天然ダイヤモンド or 合成ダイヤモンド。どちらがSDGsに努力している?
Written by Brand Jewelry
消費者はアンテナを張って情報を集め、選択をしましょう。
ジュエリー業界にも広がりを見せつつあるSDGs(持続可能な開発目標)。
1月8日付のイギリス『ヴォーグ』のサイト記事では、「エシカル(倫理的)」であると今、脚光を浴びている合成ダイヤモンドに対し、天然ダイヤモンドにおけるSDGsの活動についても言及しています。
天然ダイヤモンドを採掘するにあたり、木を伐採したり、ダイナマイトを使用したりする自然破壊や、そこで働く現地の鉱夫の過酷な労働環境は以前から問題となってきたことは確かで、合成ダイヤモンドにシフトしていくのは理にかなっているように思えます。
しかし、貧困国の開発の支援や、資源に依存している地域社会がより持続的かつ効果的に機能するための援助を行っているNGO団体、Pact(パクト)で金や宝石の鉱山の市場についてディレクターを務めるCristina Villegas(クリスティナ ヴィルガス)は、「現地で働く鉱夫たちの生計に責任をもたなければならないのに、そこから遠く離れた欧米の実験室内での仕事を優先することは、SDGsとは反対の方向に向かっているのではないでしょうか」と疑問を投げかけます。公正な工賃を得られず、きちんとした業界とのつながりがないために搾取されている鉱山労働者たちの状況を改善していくこともまたSDGsではないのか、と。
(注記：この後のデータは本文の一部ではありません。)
-- pv_equiv track=rewrite | github.com/jnclt/hackerrank | bigSorting.py | bigSorting
-- ===== SOURCE A (Python) =====
-- def bigSorting(unsorted):
--     lengths = {}
--     for s in unsorted:
--         lengths.setdefault(len(s), []).append(s)
--     big_sorted = []
--     for length in sorted(lengths.keys()):
--         big_sorted.extend(sorted(lengths[length]))
--     return big_sorted
-- ===== SOURCE B (Python) =====
-- def bigSorting(unsorted):
--     return sorted(unsorted, key=lambda s: (len(s), s))
-- ===== Notes on version B (the rewrite author's own statement) =====
-- stated objective: simpler
-- what changed: Removes the length->bucket dict and the per-bucket sorting passes; a single comparison sort with the composite key (len(s), s) produces the same length-then-lexicographic order.
import Mathlib
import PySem

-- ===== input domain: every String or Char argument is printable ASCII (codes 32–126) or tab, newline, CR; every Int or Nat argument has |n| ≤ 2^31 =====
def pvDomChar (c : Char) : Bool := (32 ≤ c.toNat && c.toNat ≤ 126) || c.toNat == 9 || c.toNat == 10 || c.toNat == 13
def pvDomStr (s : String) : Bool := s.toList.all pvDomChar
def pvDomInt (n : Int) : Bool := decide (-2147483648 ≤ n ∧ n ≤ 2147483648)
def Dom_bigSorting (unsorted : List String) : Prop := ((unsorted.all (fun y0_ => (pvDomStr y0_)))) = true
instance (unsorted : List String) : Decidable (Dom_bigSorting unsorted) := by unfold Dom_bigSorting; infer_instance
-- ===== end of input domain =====

-- B replaces A's length-bucket dict plus per-bucket sorts by one sorted() call with the
-- composite key (len(s), s); same return value, B is simpler (objective: simpler).

-- ===== PORT A =====
def bigSorting (unsorted : List String) : List String :=
  let lengths : PySem.Dict Int (List String) :=
    unsorted.foldl (fun d s => d.modify ((s.length : Int)) [] (fun v => v ++ [s])) PySem.Dict.empty
  (PySem.List.sorted lengths.keys (fun k => k)).foldl
    (fun acc k => acc ++ PySem.List.sorted (lengths.getD k []) (fun x => x)) []

-- ===== PORT B =====
def bigSorting_alt (unsorted : List String) : List String :=
  PySem.List.sorted2 unsorted (fun s => ((s.length : Int))) (fun s => s)

-- ===== PRECONDITION & SPEC =====
def Spec_bigSorting (unsorted : List String) (out : List String) : Prop := out = bigSorting_alt unsorted
instance (unsorted : List String) (out : List String) : Decidable (Spec_bigSorting unsorted out) := by unfold Spec_bigSorting; infer_instance

-- ===== CLAIM (what is proved, stated in full; the proofs are below) =====
def Claim_equal_bigSorting : Prop := ∀ (unsorted : List String), Dom_bigSorting unsorted → Spec_bigSorting unsorted (bigSorting unsorted)

-- ===== LEMMAS AND PROOFS =====

/-- integer length of a string, as A's dict key -/
def lenI (s : String) : Int := (s.length : Int)

/-- the bucket of `l` at length `k` (elements of length `k`, in order) -/
def grp (l : List String) (k : Int) : List String := l.filter (fun s => lenI s == k)

/-- the composite sort key (len(s), s), with lexicographic pair order -/
def keyL (s : String) : Lex (Int × String) := toLex (lenI s, s)

lemma keyL_injective : Function.Injective keyL := by
  intro a b h
  have := congrArg (fun p => (ofLex p).2) h
  simpa [keyL] using this

lemma key_lt_decide (a b : String) :
    decide (keyL a < keyL b)
      = (decide (lenI a < lenI b) || (!decide (lenI b < lenI a) && decide (a < b))) := by
  rcases lt_trichotomy (lenI a) (lenI b) with h | h | h
  · simp [keyL, Prod.Lex.lt_iff, h, asymm h]
  · simp [keyL, Prod.Lex.lt_iff, h]
  · simp [keyL, Prod.Lex.lt_iff, asymm h, h, h.ne']

/-- B's port is `sorted` with the lexicographic composite key. -/
lemma alt_eq_sorted_keyL (l : List String) :
    bigSorting_alt l = PySem.List.sorted l keyL := by
  rw [bigSorting_alt, PySem.List.sorted_eq_foldl_insertBy]
  show List.foldl (fun acc x => PySem.List.insertBy
      (fun a b => decide (lenI a < lenI b) || (!decide (lenI b < lenI a) && decide (a < b))) x acc) [] l
    = _
  have : (fun a b => decide (lenI a < lenI b) || (!decide (lenI b < lenI a) && decide (a < b)))
      = (fun a b => decide (keyL a < keyL b)) := by
    funext a b; rw [key_lt_decide]
  rw [this]

/-- looking up a key present in a `ks.map (fun k => (k, f k))` dict -/
lemma get?_map_mem (ks : List Int) (f : Int → List String) (k : Int) (hk : k ∈ ks) :
    (PySem.Dict.mk (ks.map (fun k' => (k', f k')))).get? k = some (f k) := by
  induction ks with
  | nil => cases hk
  | cons a t ih =>
    simp only [List.map_cons, PySem.Dict.get?_mk_cons]
    by_cases hak : a = k
    · simp [hak]
    · have : k ∈ t := by cases hk with
        | head => exact absurd rfl hak
        | tail _ h => exact h
      simp [hak, ih this]

/-- the grouping loop of A in closed form: keys are the distinct lengths in first-occurrence
    order, values are the length-buckets -/
lemma dict_items (l : List String) :
    (l.foldl (fun d s => d.modify (lenI s) [] (fun v => v ++ [s])) PySem.Dict.empty).items
      = (PySem.Set.ofList (l.map lenI)).map (fun k => (k, grp l k)) := by
  induction l using List.reverseRecOn with
  | nil => simp [PySem.Dict.empty, PySem.Set.ofList, PySem.Set.empty, grp]
  | append_singleton l s ih =>
    rw [List.foldl_append, List.foldl_cons, List.foldl_nil]
    have hset : PySem.Set.ofList ((l ++ [s]).map lenI)
        = PySem.Set.add (PySem.Set.ofList (l.map lenI)) (lenI s) := by
      simp [PySem.Set.ofList, List.foldl_append]
    have hgrp : ∀ k, grp (l ++ [s]) k = grp l k ++ (if lenI s == k then [s] else []) := by
      intro k; by_cases h : lenI s = k <;> simp [grp, List.filter_append, h]
    -- the dict after the prefix
    set D := l.foldl (fun d s => d.modify (lenI s) [] (fun v => v ++ [s])) PySem.Dict.empty with hD
    set ks := PySem.Set.ofList (l.map lenI) with hks
    have hitems : D.items = ks.map (fun k => (k, grp l k)) := ih
    have hcontains : D.contains (lenI s) = decide (lenI s ∈ ks) := by
      rcases D with ⟨items⟩
      simp only at hitems
      subst hitems
      by_cases h : lenI s ∈ ks
      · simp [PySem.Dict.contains_mk, List.any_map, List.any_eq_true, h]
      · simp only [PySem.Dict.contains_mk, List.any_map, h, decide_false]
        simp only [List.any_eq_false]
        intro k hk
        simp only [Function.comp, beq_iff_eq]
        exact fun hkk => h (hkk ▸ hk)
    have hmodify : D.modify (lenI s) [] (fun v => v ++ [s])
        = D.insert (lenI s) (D.getD (lenI s) [] ++ [s]) := rfl
    by_cases hmem : lenI s ∈ ks
    · -- existing length: value replaced in place, key set unchanged
      have hget : D.get? (lenI s) = some (grp l (lenI s)) := by
        rcases D with ⟨items⟩; simp only at hitems; subst hitems
        exact get?_map_mem ks _ _ hmem
      have hadd : PySem.Set.add ks (lenI s) = ks := by
        simp [PySem.Set.add, PySem.Set.contains, hmem]
      rw [hmodify, PySem.Dict.insert, hcontains]
      simp only [hmem, decide_true, if_true]
      rw [hset, hadd]
      have hgetD : D.getD (lenI s) [] = grp l (lenI s) := by
        simp [PySem.Dict.getD, hget]
      rw [hgetD, hitems, List.map_map]
      apply List.map_congr_left
      intro k hk
      by_cases hkk : k = lenI s
      · subst hkk; simp [hgrp]
      · have h1 : (k == lenI s) = false := by simp [hkk]
        have h2 : (lenI s == k) = false := by
          rw [beq_eq_false_iff_ne]; exact fun h => hkk h.symm
        simp [Function.comp, h1, h2, hgrp]
    · -- new length: key appended at the end, bucket is [s]
      have hgrpl : grp l (lenI s) = [] := by
        rw [grp, List.filter_eq_nil_iff]
        intro x hx
        have : lenI x ∈ ks := by
          rw [hks, PySem.Set.mem_ofList]; exact List.mem_map_of_mem hx
        intro hbe
        exact hmem (by rwa [show lenI x = lenI s from by simpa using hbe] at this)
      have hget : D.get? (lenI s) = none := by
        rcases D with ⟨items⟩; simp only at hitems; subst hitems
        simp only [PySem.Dict.get?, Option.map_eq_none_iff, List.find?_eq_none]
        intro p hp
        rw [List.mem_map] at hp
        obtain ⟨k, hk, rfl⟩ := hp
        simp only [beq_iff_eq]
        intro h; exact hmem (h ▸ hk)
      have hadd : PySem.Set.add ks (lenI s) = ks ++ [lenI s] := by
        simp [PySem.Set.add, PySem.Set.contains, hmem]
      rw [hmodify, PySem.Dict.insert, hcontains]
      simp only [hmem, decide_false, Bool.false_eq_true, if_false]
      rw [hset, hadd]
      have hgetD : D.getD (lenI s) [] = [] := by simp [PySem.Dict.getD, hget]
      rw [hgetD, hitems, List.map_append]
      congr 1
      · apply List.map_congr_left
        intro k hk
        have hkk : k ≠ lenI s := fun h => hmem (h ▸ hk)
        have h2 : (lenI s == k) = false := by
          rw [beq_eq_false_iff_ne]; exact fun h => hkk h.symm
        simp [hgrp, h2]
      · simp [hgrp, hgrpl]

/-- buckets over a nodup covering key list reassemble the original list (up to order) -/
lemma flatMap_grp_perm (ks : List Int) : ∀ (l : List String), ks.Nodup →
    (∀ x ∈ l, lenI x ∈ ks) → (ks.flatMap (grp l)).Perm l := by
  induction ks with
  | nil =>
    intro l _ hcov
    cases l with
    | nil => simp
    | cons a t => exact absurd (hcov a (by simp)) (by simp)
  | cons k t ih =>
    intro l hnd hcov
    rw [List.flatMap_cons]
    have hrest : t.flatMap (grp l) = t.flatMap (grp (l.filter (fun s => !(lenI s == k)))) := by
      apply List.flatMap_congr
      intro k' hk'
      have hkk : k' ≠ k := fun h => (List.nodup_cons.mp hnd).1 (h ▸ hk')
      simp only [grp, List.filter_filter]
      apply List.filter_congr
      intro x _
      by_cases h : lenI x = k'
      · have hne : (lenI x == k) = false := by
          rw [beq_eq_false_iff_ne, h]; exact hkk
        simp [h, hkk]
      · simp [h]
    rw [hrest]
    have hperm2 : (t.flatMap (grp (l.filter (fun s => !(lenI s == k))))).Perm
        (l.filter (fun s => !(lenI s == k))) := by
      apply ih _ (List.nodup_cons.mp hnd).2
      intro x hx
      have hx' := List.mem_filter.mp hx
      have := hcov x hx'.1
      cases List.mem_cons.mp this with
      | inl h => exact absurd h (by simpa using hx'.2)
      | inr h => exact h
    calc (grp l k ++ t.flatMap (grp (l.filter (fun s => !(lenI s == k))))).Perm
          (grp l k ++ l.filter (fun s => !(lenI s == k))) := List.Perm.append_left _ hperm2
      _ = (l.filter (fun s => lenI s == k) ++ l.filter (fun s => !(lenI s == k))) := rfl
      _ |>.Perm l := List.filter_append_perm _ l

/-- pointwise permutations lift through flatMap -/
lemma flatMap_perm_congr {α β : Type} (ks : List α) (f g : α → List β)
    (h : ∀ k ∈ ks, (f k).Perm (g k)) : (ks.flatMap f).Perm (ks.flatMap g) := by
  induction ks with
  | nil => simp
  | cons a t ih =>
    rw [List.flatMap_cons, List.flatMap_cons]
    exact (h a (by simp)).append (ih (fun k hk => h k (List.mem_cons_of_mem a hk)))

lemma mem_grp_len {l : List String} {k : Int} {x : String} (hx : x ∈ grp l k) : lenI x = k := by
  simpa using (List.mem_filter.mp hx).2

/-- A's output in closed form: buckets in increasing length order, each bucket sorted -/
lemma bigSorting_eq_flatMap (l : List String) :
    bigSorting l = (PySem.List.sorted (PySem.Set.ofList (l.map lenI)) (fun k => k)).flatMap
      (fun k => PySem.List.sorted (grp l k) (fun x => x)) := by
  rw [bigSorting]
  set D := l.foldl (fun d s => d.modify (lenI s) [] (fun v => v ++ [s])) PySem.Dict.empty with hD
  set ks := PySem.Set.ofList (l.map lenI) with hks
  have hitems : D.items = ks.map (fun k => (k, grp l k)) := dict_items l
  have hkeys : D.keys = ks := by
    rw [PySem.Dict.keys, hitems, List.map_map]
    exact List.map_id ks
  rw [show (fun (d : PySem.Dict Int (List String)) (s : String) =>
        d.modify ((s.length : Int)) [] (fun v => v ++ [s]))
      = (fun d s => d.modify (lenI s) [] (fun v => v ++ [s])) from rfl, ← hD, hkeys]
  rw [PySem.List.foldl_congr_mem _ _
    (fun acc k => acc ++ PySem.List.sorted (grp l k) (fun x => x)) _ ?_]
  · rw [PySem.List.foldl_append_eq_flatMap]; simp
  · intro acc k hk
    have hkmem : k ∈ ks := (PySem.List.mem_sorted _ _ _ _).mp hk
    have hget : D.get? k = some (grp l k) := by
      rcases D with ⟨items⟩; simp only at hitems; subst hitems
      exact get?_map_mem ks _ _ hkmem
    simp [PySem.Dict.getD, hget]

-- ===== VERDICT (by name: the statement is the Claim_ definition above) =====
theorem bigSorting_spec : Claim_equal_bigSorting := by
  intro l _
  show bigSorting l = bigSorting_alt l
  rw [alt_eq_sorted_keyL, bigSorting_eq_flatMap]
  set ks := PySem.List.sorted (PySem.Set.ofList (l.map lenI)) (fun k => k) with hksdef
  have hksnd : ks.Nodup :=
    ((PySem.List.sorted_perm _ _ _).nodup_iff).mpr (PySem.Set.nodup_ofList _)
  have hkslt : ks.Pairwise (· < ·) := PySem.List.sorted_ofList_pairwise_lt _
  apply PySem.List.eq_of_perm_of_pairwise_le_of_injective keyL keyL_injective
  · -- permutation
    have h1 : (ks.flatMap (fun k => PySem.List.sorted (grp l k) (fun x => x))).Perm
        (ks.flatMap (grp l)) :=
      flatMap_perm_congr _ _ _ (fun k _ => PySem.List.sorted_perm _ _ _)
    have h2 : (ks.flatMap (grp l)).Perm l := by
      apply flatMap_grp_perm _ _ hksnd
      intro x hx
      rw [hksdef, PySem.List.mem_sorted, PySem.Set.mem_ofList]
      exact List.mem_map_of_mem hx
    exact (h1.trans h2).trans (PySem.List.sorted_perm l keyL false).symm
  · -- A's output is pairwise ≤ under the composite key
    rw [List.flatMap_def, List.pairwise_flatten]
    constructor
    · intro b hb
      rw [List.mem_map] at hb
      obtain ⟨k, _, rfl⟩ := hb
      apply (PySem.List.sorted_pairwise (grp l k) (fun x => x)).imp_of_mem
      intro a b ha hb hab
      have ha' := mem_grp_len ((PySem.List.mem_sorted _ _ _ _).mp ha)
      have hb' := mem_grp_len ((PySem.List.mem_sorted _ _ _ _).mp hb)
      rw [keyL, keyL, Prod.Lex.le_iff]
      exact Or.inr ⟨by simp [ha', hb'], hab⟩
    · rw [List.pairwise_map]
      apply hkslt.imp
      intro k₁ k₂ hlt x hx y hy
      have hx' := mem_grp_len ((PySem.List.mem_sorted _ _ _ _).mp hx)
      have hy' := mem_grp_len ((PySem.List.mem_sorted _ _ _ _).mp hy)
      apply le_of_lt
      rw [keyL, keyL, Prod.Lex.lt_iff]
      exact Or.inl (by simp [hx', hy', hlt])
  · exact PySem.List.sorted_pairwise l keyL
デビアスでは、こうした問題の対応策として、これらの鉱山労働者が国際市場にアクセスして合法的に商品を販売し、現場の状況を改善するのを支援する責任があると考え、現在シエラレオネに150以上の鉱山サイトを登録、設備、トレーニング、継続的な指導を行っています。
デビアスグループの倫理担当のシニアバイスプレジデント、Feriel Zerouki(フェリエル ゼロウキ)氏は、「職人が採掘したダイヤモンドを調達する合法的な企業はありません。私たちは鉱山労働者のために市場へのルートを作り、最終的に彼らの石がやがて宝飾品となるのを見届けたいと思っています」と語ります。
その試みは、実を結び始めています。2020年、ティファニーがすべてのラフダイヤモンドのトレーサビリティ(透明性)を提供した最初のメジャーブランドとなりました。同社のサステナブル関連の責任者であるAnisa Kamadoli Costa(アニサ カマドリ コスタ)によると「ダイヤモンドは今ではどこでカット、研磨され、鑑定が行われ、セットされるかについての情報も共有することができます。私たちの事業は、地域社会、人権、環境にプラスの影響を与えると思います」ということです。
一方、当ブログNo.32で紹介した合成ダイヤモンドのパンドラですが、近い将来、100パーセント合成ダイヤモンドを採用すると発表していますが、合成ダイヤモンドの供給元がどれほど再生エネルギーを使っているかは謎に包まれています。そして「商業的競争上の理由」から、合成ダイヤモンド生産者の名前を明かすことはできないということです。
消費者である私たちは、単純に天然だからNG、合成だからOKというのではなく、その宝石がどこで生成されたものなのか、採掘されたものなのか? どんなエネルギーが使われたのか? 石を調達している会社は、責任を持って透明性の高い仕事をしているのか? そういった点も見極めた上で、ジュエリーにおけるSDGsを語っていくべきではないでしょうか。